Example of barcode profile:
Barcode profile for a stabilised gene in the test condition.#
Test_vs_Control_dotplot.pdf: a PDF file with a dot plot of the z-scores for each gene in the test condition compared to the control condition.
Dot plot of z-scores for each gene in the test condition compared to the control condition.#
Note
Proteins whose \(|dPSI_i|\) is smaller than the mean \(|dPSI_i|\) are omitted from the plots to avoid visual clutter around the origin.
Test_vs_Control_psi_histogram.pdf: a PDF file with a histogram of the \(\Psi_i\) values for all genes.
Histogram of PSI values.#
Test_vs_Control_dpsi_histogram.pdf: a PDF file with a histogram of the \(dPSI_i\) values for all genes.
Histogram of delta PSI values.#
Test_vs_Control_dpsi_sd_histogram.pdf: a PDF file with a histogram of the \(dPSI_i\) SD values for all genes.
Histogram of delta PSI SD values.#
Test_vs_Control_sob_histogram.pdf: a PDF file with a histogram of the sum of barcodes (SOB) values for all genes per condition.
Histogram of SOB values. Only the 99.9th percentile of SOB values is shown in the histogram.#
QC#
Alignment rates of individual samples#
Bowtie2 alignment rates for each sample are visualised in alignment-rates.pdf file.

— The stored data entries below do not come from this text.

-- pv_equiv track=rewrite | github.com/ErikBergman/price_watcher_for_ida | poc_pricerunner_price_history_json.py | compress_history_rows
-- ===== SOURCE A (Python) =====
-- def compress_history_rows(history: list[dict]) -> list[dict]:
--     if not history:
--         return []
--
--     newest_first = list(reversed(history))
--     rows: list[dict] = []
--     current_price = newest_first[0]["price"]
--
--     for index, point in enumerate(newest_first):
--         if point["price"] != current_price:
--             previous = dict(newest_first[index - 1])
--             previous["newPrice"] = point["price"]
--             rows.append(previous)
--             current_price = point["price"]
--
--     rows.append(dict(newest_first[-1]))
--     return rows
-- ===== SOURCE B (Python) =====
-- def compress_history_rows(history: list[dict]) -> list[dict]:
--     if not history:
--         return []
--     newest_first = list(reversed(history))
--     # group newest_first into maximal runs of consecutive equal price
--     runs: list[list[dict]] = []
--     for point in newest_first:
--         if runs and runs[-1][-1]["price"] == point["price"]:
--             runs[-1].append(point)
--         else:
--             runs.append([point])
--     # one row per run boundary, plus the oldest point
--     rows: list[dict] = []
--     for run, nxt in zip(runs, runs[1:]):
--         row = dict(run[-1])
--         row["newPrice"] = nxt[0]["price"]
--         rows.append(row)
--     rows.append(dict(runs[-1][-1]))
--     return rows
-- ===== Notes on version B (the rewrite author's own statement) =====
-- stated objective: alternative
-- what changed: Replaces the index/current_price state machine (with its newest_first[index-1] lookup) by an explicit two-phase pipeline: first group the reversed history into maximal runs of consecutive equal price, then emit one row per adjacent pair of runs plus the final element.
import Mathlib
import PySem

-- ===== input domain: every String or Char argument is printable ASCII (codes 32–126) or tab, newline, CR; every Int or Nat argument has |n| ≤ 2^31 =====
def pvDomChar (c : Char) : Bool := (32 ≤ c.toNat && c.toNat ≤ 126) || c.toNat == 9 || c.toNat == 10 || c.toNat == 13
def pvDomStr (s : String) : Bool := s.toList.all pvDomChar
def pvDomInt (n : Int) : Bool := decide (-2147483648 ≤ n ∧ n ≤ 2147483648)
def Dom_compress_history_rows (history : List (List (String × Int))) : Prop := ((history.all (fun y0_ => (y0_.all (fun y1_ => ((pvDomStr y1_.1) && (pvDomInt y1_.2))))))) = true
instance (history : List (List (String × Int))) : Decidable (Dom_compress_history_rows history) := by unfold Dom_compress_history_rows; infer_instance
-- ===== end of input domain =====

-- B: instead of A's index/current_price state machine, group the reversed history
-- into maximal runs of consecutive equal price and emit one row per adjacent run
-- pair plus the final element (alternative decomposition, same return value).

-- shared helpers: a row is a dict (assoc list); d["price"] and the newPrice update
def pvPrice (d : List (String × Int)) : Int := (PySem.Dict.mk d).getD "price" 0

def pvSetNew (d : List (String × Int)) (v : Int) : List (String × Int) :=
  ((PySem.Dict.mk d).insert "newPrice" v).items

-- ===== PORT A =====
-- the 'for index, point in enumerate(newest_first)' loop, state (rows, current_price, index)
def pvALoop (ns : List (List (String × Int))) (rows : List (List (String × Int)))
    (current : Int) (index : Nat) : List (List (String × Int)) → List (List (String × Int))
  | [] => rows
  | point :: rest =>
    if pvPrice point ≠ current then
      let previous := (PySem.List.pyGet? ns ((index : Int) - 1)).getD []
      pvALoop ns (rows ++ [pvSetNew previous (pvPrice point)]) (pvPrice point) (index + 1) rest
    else
      pvALoop ns rows current (index + 1) rest

def compress_history_rows (history : List (List (String × Int))) : List (List (String × Int)) :=
  if history = [] then []
  else
    let newest_first := history.reverse
    let current_price := pvPrice ((PySem.List.pyGet? newest_first 0).getD [])
    let rows := pvALoop newest_first [] current_price 0 newest_first
    rows ++ [(PySem.List.pyGet? newest_first (-1)).getD []]

-- ===== PORT B =====
-- the run-building loop body: 'if runs and runs[-1][-1]["price"] == point["price"]: …'
def pvPushRun (runs : List (List (List (String × Int)))) (point : List (String × Int)) :
    List (List (List (String × Int))) :=
  match runs.getLast? with
  | some r =>
    if pvPrice ((PySem.List.pyGet? r (-1)).getD []) == pvPrice point then
      runs.dropLast ++ [r ++ [point]]
    else
      runs ++ [[point]]
  | none => runs ++ [[point]]

def compress_history_rows_alt (history : List (List (String × Int))) : List (List (String × Int)) :=
  if history = [] then []
  else
    let newest_first := history.reverse
    let runs := newest_first.foldl pvPushRun []
    let rows := (runs.zip (PySem.List.slice runs (some 1) none)).map (fun rn =>
      pvSetNew ((PySem.List.pyGet? rn.1 (-1)).getD [])
               (pvPrice ((PySem.List.pyGet? rn.2 0).getD [])))
    rows ++ [(PySem.List.pyGet? ((PySem.List.pyGet? runs (-1)).getD []) (-1)).getD []]

-- ===== PRECONDITION & SPEC =====
-- Pre_ excludes exactly the inputs where A raises KeyError: a history entry without a "price" key.
def Pre_compress_history_rows (history : List (List (String × Int))) : Prop :=
  (history.all (fun d => (PySem.Dict.mk d).contains "price")) = true

instance (history : List (List (String × Int))) : Decidable (Pre_compress_history_rows history) := by
  unfold Pre_compress_history_rows; infer_instance

def pvWitness_compress_history_rows : (List (List (String × Int))) :=
  [[("price", 10)], [("price", 10)], [("price", 7)]]

def Spec_compress_history_rows (history : List (List (String × Int))) (out : List (List (String × Int))) : Prop := out = compress_history_rows_alt history
instance (history : List (List (String × Int))) (out : List (List (String × Int))) : Decidable (Spec_compress_history_rows history out) := by unfold Spec_compress_history_rows; infer_instance

-- ===== CLAIM (what is proved, stated in full; the proofs are below) =====
def Claim_equal_compress_history_rows : Prop := ∀ (history : List (List (String × Int))), Dom_compress_history_rows history → Pre_compress_history_rows history → Spec_compress_history_rows history (compress_history_rows history)

-- ===== LEMMAS AND PROOFS =====

-- reference form: one row per adjacent price change, previous element carried explicitly
def pvGo (prev : List (String × Int)) : List (List (String × Int)) → List (List (String × Int))
  | [] => []
  | p :: rest =>
    if pvPrice p ≠ pvPrice prev then pvSetNew prev (pvPrice p) :: pvGo p rest
    else pvGo p rest

-- reference run builder: current open run carried explicitly
def pvConsume (r : List (List (String × Int))) :
    List (List (String × Int)) → List (List (List (String × Int)))
  | [] => [r]
  | p :: pts =>
    if pvPrice ((PySem.List.pyGet? r (-1)).getD []) == pvPrice p then pvConsume (r ++ [p]) pts
    else r :: pvConsume [p] pts

-- reference emitter over the run list
def pvEmit : List (List (List (String × Int))) → List (List (String × Int))
  | [] => []
  | [r] => [(PySem.List.pyGet? r (-1)).getD []]
  | r :: r' :: rs =>
    pvSetNew ((PySem.List.pyGet? r (-1)).getD []) (pvPrice ((PySem.List.pyGet? r' 0).getD []))
      :: pvEmit (r' :: rs)

lemma pvALoop_eq (pts : List (List (String × Int))) :
    ∀ (ns rows : _) (index : Nat) (prev : List (String × Int)),
      PySem.List.pyGet? ns ((index : Int) - 1) = some prev → ns.drop index = pts →
      pvALoop ns rows (pvPrice prev) index pts = rows ++ pvGo prev pts := by
  induction pts with
  | nil => intro ns rows index prev _ _; simp [pvALoop, pvGo]
  | cons p pts ih =>
    intro ns rows index prev hget hdrop
    have hp : ns[index]? = some p := by
      have h2 : (List.drop index ns)[0]? = ns[index + 0]? := List.getElem?_drop
      rw [hdrop] at h2; simpa using h2.symm
    have hnext : PySem.List.pyGet? ns (((index + 1 : Nat) : Int) - 1) = some p := by
      have : (((index + 1 : Nat) : Int) - 1) = ((index : Nat) : Int) := by push_cast; ring
      rw [this, PySem.List.pyGet?_natCast, hp]
    have hdrop' : ns.drop (index + 1) = pts := by
      have : ns.drop (index + 1) = (ns.drop index).drop 1 := by
        rw [List.drop_drop]
      simp [this, hdrop]
    by_cases hc : pvPrice p ≠ pvPrice prev
    · rw [pvALoop, if_pos hc, hget]
      rw [ih ns _ (index + 1) p hnext hdrop']
      simp [pvGo, hc]
    · rw [pvALoop, if_neg hc]
      have hceq : pvPrice p = pvPrice prev := not_ne_iff.mp hc
      rw [show pvPrice prev = pvPrice p from hceq.symm]
      rw [ih ns rows (index + 1) p hnext hdrop']
      rw [pvGo, if_neg hc]

lemma pvConsume_ne_nil (pts : List (List (String × Int))) :
    ∀ r, pvConsume r pts ≠ [] := by
  induction pts with
  | nil => intro r; simp [pvConsume]
  | cons p pts ih =>
    intro r; rw [pvConsume]; split
    · exact ih _
    · simp

lemma pvConsume_head (pts : List (List (String × Int))) :
    ∀ (h : List (String × Int)) (t : List (List (String × Int))),
      ∃ tl rs, pvConsume (h :: t) pts = (h :: tl) :: rs := by
  induction pts with
  | nil => intro h t; exact ⟨t, [], rfl⟩
  | cons p pts ih =>
    intro h t; rw [pvConsume]; split
    · simpa using ih h (t ++ [p])
    · exact ⟨t, pvConsume [p] pts, rfl⟩

lemma pvFoldl_pushRun (pts : List (List (String × Int))) :
    ∀ (rs : List (List (List (String × Int)))) (r : List (List (String × Int))), r ≠ [] →
      List.foldl pvPushRun (rs ++ [r]) pts = rs ++ pvConsume r pts := by
  induction pts with
  | nil => intro rs r _; simp [pvConsume]
  | cons p pts ih =>
    intro rs r hr
    rw [List.foldl_cons, pvConsume]
    have hlast : (rs ++ [r]).getLast? = some r := by simp
    have hstep : pvPushRun (rs ++ [r]) p =
        if pvPrice ((PySem.List.pyGet? r (-1)).getD []) == pvPrice p then rs ++ [r ++ [p]]
        else (rs ++ [r]) ++ [[p]] := by
      simp only [pvPushRun, hlast]
      split <;> simp
    rw [hstep]
    by_cases hc : (pvPrice ((PySem.List.pyGet? r (-1)).getD []) == pvPrice p) = true
    · rw [if_pos hc, if_pos hc, ih rs (r ++ [p]) (by simp)]
    · rw [if_neg hc, if_neg hc, ih (rs ++ [r]) [p] (by simp)]
      simp

lemma pvZip_emit (runs : List (List (List (String × Int)))) (h : runs ≠ []) :
    (runs.zip (PySem.List.slice runs (some 1) none)).map (fun rn =>
        pvSetNew ((PySem.List.pyGet? rn.1 (-1)).getD [])
                 (pvPrice ((PySem.List.pyGet? rn.2 0).getD [])))
      ++ [(PySem.List.pyGet? ((PySem.List.pyGet? runs (-1)).getD []) (-1)).getD []]
    = pvEmit runs := by
  induction runs with
  | nil => simp at h
  | cons r runs ih =>
    cases runs with
    | nil => simp [pvEmit, PySem.List.slice_from_one, PySem.List.pyGet?_neg_one]
    | cons r' rs =>
      have ih' := ih (by simp)
      rw [PySem.List.slice_from_one] at ih' ⊢
      simp only [List.tail_cons] at ih' ⊢
      rw [pvEmit]
      rw [show (r :: r' :: rs).zip (r' :: rs) = (r, r') :: (r' :: rs).zip rs from rfl]
      rw [List.map_cons]
      have hlast : PySem.List.pyGet? (r :: r' :: rs) (-1) = PySem.List.pyGet? (r' :: rs) (-1) := by
        rw [PySem.List.pyGet?_neg_one, PySem.List.pyGet?_neg_one, List.getLast?_cons_cons]
      rw [hlast, List.cons_append, ih']

lemma pvConsume_emit (pts : List (List (String × Int))) :
    ∀ (r : List (List (String × Int))) (prev : List (String × Int)),
      r.getLast? = some prev →
      pvEmit (pvConsume r pts) = pvGo prev pts ++ [pts.getLastD prev] := by
  induction pts with
  | nil =>
    intro r prev hlast
    simp [pvConsume, pvEmit, PySem.List.pyGet?_neg_one, hlast, pvGo]
  | cons p pts ih =>
    intro r prev hlast
    have hprev : (PySem.List.pyGet? r (-1)).getD [] = prev := by
      rw [PySem.List.pyGet?_neg_one, hlast]; rfl
    rw [pvConsume, hprev]
    by_cases hc : pvPrice prev == pvPrice p
    · rw [if_pos hc]
      have heq : pvPrice prev = pvPrice p := by exact beq_iff_eq.mp hc
      rw [ih (r ++ [p]) p (by simp)]
      rw [pvGo, if_neg (by simp [heq]), List.getLastD_cons]
    · rw [if_neg hc]
      have hne : pvPrice p ≠ pvPrice prev := by
        intro h; exact hc (beq_iff_eq.mpr h.symm)
      obtain ⟨tl, rs, hco⟩ := pvConsume_head pts p []
      have ihp := ih [p] p rfl
      rw [hco] at ihp ⊢
      rw [pvEmit]
      rw [PySem.List.pyGet?_zero_cons]
      rw [show (PySem.List.pyGet? r (-1)).getD [] = prev from hprev]
      rw [ihp, pvGo, if_pos hne, List.getLastD_cons]
      simp

-- A in reference form
lemma pvA_char (h0 : List (String × Int)) (t : List (List (String × Int)))
    (history : List (List (String × Int))) (hne : history ≠ [])
    (hrev : history.reverse = h0 :: t) :
    compress_history_rows history = pvGo h0 t ++ [t.getLastD h0] := by
  rw [compress_history_rows, if_neg hne]
  simp only [hrev]
  have h0get : pvPrice ((PySem.List.pyGet? (h0 :: t) 0).getD []) = pvPrice h0 := by
    rw [PySem.List.pyGet?_zero_cons]; rfl
  rw [h0get]
  have hstep : pvALoop (h0 :: t) [] (pvPrice h0) 0 (h0 :: t)
      = pvALoop (h0 :: t) [] (pvPrice h0) 1 t := by
    rw [pvALoop, if_neg (by simp)]
  rw [hstep]
  rw [pvALoop_eq t (h0 :: t) [] 1 h0 (by simp) (by simp)]
  rw [PySem.List.pyGet?_neg_one]
  simp [List.getLast?_cons]

-- B in reference form
lemma pvB_char (h0 : List (String × Int)) (t : List (List (String × Int)))
    (history : List (List (String × Int))) (hne : history ≠ [])
    (hrev : history.reverse = h0 :: t) :
    compress_history_rows_alt history = pvGo h0 t ++ [t.getLastD h0] := by
  rw [compress_history_rows_alt, if_neg hne]
  simp only [hrev]
  have hruns : (h0 :: t).foldl pvPushRun [] = pvConsume [h0] t := by
    rw [List.foldl_cons]
    have h1 : pvPushRun [] h0 = [[h0]] := by rw [pvPushRun]; rfl
    rw [h1]
    have := pvFoldl_pushRun t [] [h0] (by simp)
    simpa using this
  rw [hruns]
  rw [pvZip_emit _ (pvConsume_ne_nil t [h0])]
  exact pvConsume_emit t [h0] h0 rfl

-- ===== VERDICT (by name: the statement is the Claim_ definition above) =====
theorem compress_history_rows_spec : Claim_equal_compress_history_rows := by
  intro history _ _
  unfold Spec_compress_history_rows
  by_cases hne : history = []
  · subst hne; rfl
  · have hrevne : history.reverse ≠ [] := by simpa using hne
    obtain ⟨h0, t, hrev⟩ : ∃ h0 t, history.reverse = h0 :: t := by
      cases hr : history.reverse with
      | nil => exact absurd hr hrevne
      | cons a l => exact ⟨a, l, rfl⟩
    rw [pvA_char h0 t history hne hrev, pvB_char h0 t history hne hrev]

Alignment rates of individual samples.#
Missed barcodes#
The missed-barcodes.pdf file contains a plot of the number of barcodes that were not detected in each bin for each condition. This is useful to identify bins with low coverage or issues with barcode detection.
Missed barcodes.#
Sequence coverage#
The sequence-coverage.pdf file contains a plot of the sequence coverage across all bins for each condition. This is useful to identify bins with low coverage or issues with barcode detection.
Sequence coverage.#
The sequence coverage is calculated by dividing the number of sequencing reads in each bin by the total number of barcodes in the ORF library.
MultiQC report#
The multiqc.html file contains a summary of the quality control metrics for the trimmed reads.
MultiQC report.#
Trimmed#
The trimmed directory contains the quality control files for each sample after trimming with cutadapt. These files contain information about the number of reads before and after trimming, the number of reads that were discarded, and the number of reads that were kept.
Example of a trimmed sample quality control file
This is cutadapt 4.9 with Python 3.12.10
Command line parameters: --cores 4 -g CCAGTAGGTCCACTATGAGT -l 20 -q 20 --discard-untrimmed -o results/trimmed/Control_1.fastq.gz reads/Control_1.fastq.gz
Processing single-end reads on 4 cores ...
Finished in 0.842 s (4.809 µs/read; 12.48 M reads/minute).
=== Summary ===
Total reads processed: 175,000
Reads with adapters: 174,492 (99.7%)
Reads written (passing filters): 174,492 (99.7%)
Total basepairs processed: 26,250,000 bp
Quality-trimmed: 27,953 bp (0.1%)
Total written (filtered): 3,489,639 bp (13.3%)
=== Adapter 1 ===
Sequence: CCAGTAGGTCCACTATGAGT; Type: regular 5'; Length: 20; Trimmed: 174492 times
Minimum overlap: 3
No. of allowed errors:
1-9 bp: 0; 10-19 bp: 1; 20 bp: 2
Overview of removed sequences
length count expect max.err error counts
3 133 2734.4 0 133
4 1 683.6 0 1
18 3 0.0 1 2 1
19 47 0.0 1 6 38 3
20 19984 0.0 2 17434 2236 314
21 19934 0.0 2 17471 2165 298
22 24169 0.0 2 21274 2541 354
23 25389 0.0 2 22189 2779 421
24 23155 0.0 2 20282 2529 344
25 24034 0.0 2 21051 2524 459
26 20808 0.0 2 18067 2310 431
27 16792 0.0 2 14576 1895 321
28 34 0.0 2 13 18 3
31 1 0.0 2 1
32 1 0.0 2 0 0 1
33 1 0.0 2 1
36 1 0.0 2 1
37 1 0.0 2 1
38 1 0.0 2 1
40 1 0.0 2 1
47 1 0.0 2 1
57 1 0.0 2 0 1
Output with multiple test conditions#
When running the workflow with multiple test conditions, additional files will be created in results/.
PCA plot#
The qc/pca_plot.pdf file contains a PCA plot of the ORF counts for all conditions. This plot is useful to visualise the overall distribution of ORF counts across different conditions and to identify potential outliers.
PCA plot of the ORF counts for all conditions.#
Heatmap of \(dPSI_i\) values of all comparisons#
The psi_plots directory contains pdf/csv files with the heatmap data of \(dPSI_i\) values for each ORF found as hits in any of the comparisons.
Heatmap of \(dPSI_i\) values for all comparisons.#
Note
As the clustering algorithm does not allow missing data (some genes are not found in all comparisons), missing data is replaced with \(dPSI_i = 0\).